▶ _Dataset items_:
-- pv_equiv track=rewrite | github.com/Payer10/codeforces-problem-solutions | D. Distinct Split.py | Distinct_split
-- ===== SOURCE A (Python) =====
-- def Distinct_split(n,s):
--     a=len(set(s))
--     li=[]
--     for i in range(n):
--         if s[i] not in li:
--             a=max(a,len(set(s[:i+1]))+len(set(s[i+1:])))
--             li.append(s[i])
--     return a
-- ===== SOURCE B (Python) =====
-- def Distinct_split(n, s):
--     m = len(s)
--     # prefix distinct counts: pref[i] = number of distinct chars in s[:i+1]
--     pref = []
--     seen = set()
--     for c in s:
--         seen.add(c)
--         pref.append(len(seen))
--     # suffix distinct counts: suf[i] = number of distinct chars in s[i:]
--     suf = [0]
--     seen = set()
--     for c in reversed(s):
--         seen.add(c)
--         suf.append(len(seen))
--     suf.reverse()
--     best = suf[0]
--     prev = 0
--     for i in range(m):
--         if pref[i] > prev:      # i is a first occurrence
--             prev = pref[i]
--             if i < n:
--                 best = max(best, pref[i] + suf[i + 1])
--     return best
-- ===== Notes on version B (the rewrite author's own statement) =====
-- stated objective: alternative
-- what changed: A rebuilds set(s[:i+1]) and set(s[i+1:]) from scratch at each first-occurrence index; B precomputes prefix and suffix distinct counts in two linear scans, detects first occurrences by the prefix count increasing, and takes the max in one more pass.
import Mathlib
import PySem

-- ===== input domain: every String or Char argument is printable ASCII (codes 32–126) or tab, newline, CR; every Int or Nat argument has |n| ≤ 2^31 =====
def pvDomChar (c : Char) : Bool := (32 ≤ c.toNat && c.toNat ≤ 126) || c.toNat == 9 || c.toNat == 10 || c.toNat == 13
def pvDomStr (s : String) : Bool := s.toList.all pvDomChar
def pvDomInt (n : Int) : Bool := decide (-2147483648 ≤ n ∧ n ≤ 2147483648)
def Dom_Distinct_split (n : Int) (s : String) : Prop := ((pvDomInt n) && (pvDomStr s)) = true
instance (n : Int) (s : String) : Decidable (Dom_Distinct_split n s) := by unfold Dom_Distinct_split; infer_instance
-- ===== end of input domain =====

-- B replaces A's per-first-occurrence set rebuilding by precomputed prefix/suffix
-- distinct counts; return-value equivalence proved on Pre_ (n ≤ len(s)).

-- ===== PORT A =====
def Distinct_split (n : Int) (s : String) : Int :=
  let cs := s.toList
  let res := (PySem.List.pyRange 0 n 1).foldl (fun (st : Int × List Char) i =>
    let c := PySem.List.pyGetD cs i ' '   -- s[i]; in range under Pre_ (0 ≤ i < n ≤ len s)
    if c ∈ st.2 then st
    else
      (max st.1 (PySem.Set.len (PySem.Set.ofList (PySem.List.slice cs none (some (i+1)))) +
                 PySem.Set.len (PySem.Set.ofList (PySem.List.slice cs (some (i+1)) none))),
       st.2 ++ [c]))
    (PySem.Set.len (PySem.Set.ofList cs), [])
  res.1

-- ===== PORT B =====
def Distinct_split_alt (n : Int) (s : String) : Int :=
  let cs := s.toList
  let m := cs.length
  -- pref[i] = len(seen) after adding s[0..i]
  let pref := (cs.foldl (fun (st : PySem.Set Char × List Int) c =>
      let seen := PySem.Set.add st.1 c
      (seen, st.2 ++ [PySem.Set.len seen])) (PySem.Set.empty, [])).2
  -- suf, built over reversed(s) then reversed; suf[i] = distinct count of s[i:]
  let suf := ((cs.reverse.foldl (fun (st : PySem.Set Char × List Int) c =>
      let seen := PySem.Set.add st.1 c
      (seen, st.2 ++ [PySem.Set.len seen])) (PySem.Set.empty, [(0 : Int)])).2).reverse
  let res := (List.range m).foldl (fun (st : Int × Int) i =>
      let pi := pref.getD i 0            -- pref[i]; i < m always in range
      if st.2 < pi then                  -- pref[i] > prev: i is a first occurrence
        if (i : Int) < n then (max st.1 (pi + suf.getD (i+1) 0), pi)
        else (st.1, pi)
      else st) (suf.getD 0 0, 0)
  res.1

-- ===== PRECONDITION & SPEC =====
-- Pre_ excludes exactly the inputs with n > len(s), on which A's s[i] raises IndexError.
def Pre_Distinct_split (n : Int) (s : String) : Prop := n ≤ (s.toList.length : Int)
instance (n : Int) (s : String) : Decidable (Pre_Distinct_split n s) := by
  unfold Pre_Distinct_split; infer_instance
def pvWitness_Distinct_split : Int × String := (3, "aba")

def Spec_Distinct_split (n : Int) (s : String) (out : Int) : Prop := out = Distinct_split_alt n s
instance (n : Int) (s : String) (out : Int) : Decidable (Spec_Distinct_split n s out) := by
  unfold Spec_Distinct_split; infer_instance

-- ===== CLAIM (what is proved, stated in full; the proofs are below) =====
def Claim_equal_Distinct_split : Prop := ∀ (n : Int) (s : String), Dom_Distinct_split n s →
  Pre_Distinct_split n s → Spec_Distinct_split n s (Distinct_split n s)

-- ===== LEMMAS AND PROOFS =====

-- number of distinct elements of a list, as Int (= len(set(l)))
def dcount (l : List Char) : Int := PySem.Set.len (PySem.Set.ofList l)

-- common reference value: max over first-occurrence split points i < n of
-- dcount (take (i+1)) + dcount (drop (i+1)), starting from dcount of the whole list
def refF (cs : List Char) (n : Int) : Int :=
  (List.range cs.length).foldl (fun a i =>
    if cs.getD i ' ' ∉ cs.take i ∧ (i : Int) < n then
      max a (dcount (cs.take (i+1)) + dcount (cs.drop (i+1)))
    else a) (dcount cs)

▶ _Exercise aim_: Reproduce exactly the entries above, limited to the lines from the one with "unfold Pre_Distinct_split; infer_instance" through the one with "unfold Spec_Distinct_split; infer_instance", both included.

▶ _Reply to the task_:
  unfold Pre_Distinct_split; infer_instance
def pvWitness_Distinct_split : Int × String := (3, "aba")

def Spec_Distinct_split (n : Int) (s : String) (out : Int) : Prop := out = Distinct_split_alt n s
instance (n : Int) (s : String) (out : Int) : Decidable (Spec_Distinct_split n s out) := by
  unfold Spec_Distinct_split; infer_instance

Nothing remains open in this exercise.